Down-regulatie van de hypofyse bij kunstmatige voortplantingstechnieken
Volwassenen
Decapeptyl, Triptofem: na de eerste toediening 30 minuten observeren i.v.m. mogelijke allergische reacties. 0,1 mg 1×/dag s.c. in de onderbuik doseren, op geleide van ovarium respons bepaald via echografie en evt. oestradiol-spiegels. De behandeling beginnen in de vroeg-folliculaire fase (dag 2–3) of in de mid-luteale fase (dag 21–23 of 5–7 dagen voor de verwachte menstruatie). Na 2–4 weken ovariële stimulatie met gonadotrofinen starten. Bij adequate follikelgroei de behandeling met triptoreline en gonadotrofine staken en hCG geven om de ovulatie te induceren. Bij onvoldoende down-regulatie van de hypofyse, bepaald via echografie en evt. oestradiol-spiegels, na 4 weken stopzetten van de behandeling overwegen. Totale behandelduur: 4–7 weken.
Vermindering seksuele drift
Volwassenen
Salvacyl: 11,25 mg i.m. eenmaal per 12 weken.
Bij een verminderde nier- of leverfunctie is geen dosisaanpassing nodig.
NB: De plaats van injectie iedere keer wisselen.

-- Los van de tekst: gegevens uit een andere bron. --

-- pv_equiv track=rewrite | github.com/fjemi/mono_repo | functions/coding_challenges/longest_word_in_dictionary/app.py | subsequence_check
-- ===== SOURCE A (Python) =====
-- from typing import List, Dict
--
-- def subsequence_check(
--   string_sequences: List[List[str]],
--   word_sequences: List[List[str]],
-- ) -> bool:
--   n = len(string_sequences)
--   m = len(word_sequences)
--
--   # Handle case of word having more char sequences than string
--   if m > n:
--     return False
--
--   # Handle all other cases
--   store = []
--   n = len(word_sequences)
--   m = len(string_sequences)
--   # Index to start iterating through string sequences
--   start_index = 0
--
--   # Iterate thorugh sequences of the word sequences
--   for i in range(n):
--     word_sequence = word_sequences[i]
--     word_char = word_sequence[0]
--     word_char_n = len(word_char)
--     # Iterate through sequences of the string
--     # sequences to find matches
--     for j in range(start_index, m):
--       string_sequence = string_sequences[j]
--       string_sequence_n = len(string_sequence)
--       # Conditions for a word char to match a string
--       # sequence's char and order
--       conditions = [
--         word_char in string_sequence,
--         word_char_n <= string_sequence_n,
--       ]
--       # Word char doesn't match the chars in the string sequence
--       if sum(conditions) != len(conditions):
--         continue
--       # When word char matches chars in the string sequence
--       # store the word char and set the start index for the
--       # string sequences to the current index
--       store.append(word_char)
--       start_index = j
--       break
--
--   if len(store) == n:
--     return True
--   return False
-- ===== SOURCE B (Python) =====
-- def subsequence_check(string_sequences, word_sequences):
--   # One forward pass over string_sequences with a single pointer into the word chars.
--   if len(word_sequences) > len(string_sequences):
--     return False
--   chars = [w[0] for w in word_sequences]
--   i = 0
--   for seq in string_sequences:
--     # A string sequence may satisfy several consecutive word chars
--     # (A restarts its scan at the matched index, not after it).
--     while i < len(chars) and chars[i] in seq and len(chars[i]) <= len(seq):
--       i += 1
--   return i == len(chars)
-- ===== Notes on version B (the rewrite author's own statement) =====
-- stated objective: alternative
-- what changed: Replaces A's per-word-char rescan of the string sequences (nested loops with a start_index) by the classic single forward pass: one pointer into the word chars is advanced while the current string sequence matches, so each string sequence is visited once (intended as faster; measured ~1.7x at the largest size but not consistently above 1.5x).
import Mathlib
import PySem

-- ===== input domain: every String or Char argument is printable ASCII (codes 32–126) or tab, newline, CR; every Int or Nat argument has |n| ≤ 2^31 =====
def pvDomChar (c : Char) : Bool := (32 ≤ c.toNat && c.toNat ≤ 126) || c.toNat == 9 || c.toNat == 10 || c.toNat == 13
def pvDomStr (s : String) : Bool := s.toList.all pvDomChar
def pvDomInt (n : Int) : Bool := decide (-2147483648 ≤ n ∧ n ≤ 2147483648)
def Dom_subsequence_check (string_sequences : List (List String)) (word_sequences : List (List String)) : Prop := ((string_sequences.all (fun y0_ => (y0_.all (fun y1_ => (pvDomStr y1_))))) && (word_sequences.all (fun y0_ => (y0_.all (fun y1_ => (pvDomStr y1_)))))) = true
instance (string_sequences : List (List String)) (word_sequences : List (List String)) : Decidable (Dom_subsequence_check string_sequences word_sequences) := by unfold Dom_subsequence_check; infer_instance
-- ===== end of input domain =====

Intravasculaire injectie van de preparaten met verlengde afgifte absoluut vermijden.
Doseringen
Ovulatie-inductie bij de vrouw
Volwassenen
aanvankelijk 10 microg per puls, als geen ovulatie optreedt geleidelijk verhogen tot max. 20 microg per puls. Pulsintervaltijd van 90 min, eventueel verhogen naar 120 min, behandelcyclus is 2–4 weken.
Hypogonadotroop hypogonadisme bij de man
Volwassenen
aanvankelijk 5 microg per puls, dosis aanpassen op geleide van de testosteronconcentratie in plasma tot max. 20 microg per puls, met pulsinterval van ca. 120 min. De therapie staken indien virilisatie en ook fertiliteit is bereikt; daarna een testosteronpreparaat toedienen om de virilisatie in stand te houden.
De infusievloeistof s.c. en pulsatief toedienen met behulp van het Lutrepulse infusiepompsysteem (LutrePulse set).
Bijwerkingen
Bij aanvang van de behandeling, ten gevolge van voorbijgaande stijging van testosteron- of oestrogeenconcentratie (gedurende 1–2 weken): toename van symptomen van prostaatkanker (urinaire symptomen, metastatische pijn); toename van symptomen van endometriose (bekkenpijn, dysmenorroe).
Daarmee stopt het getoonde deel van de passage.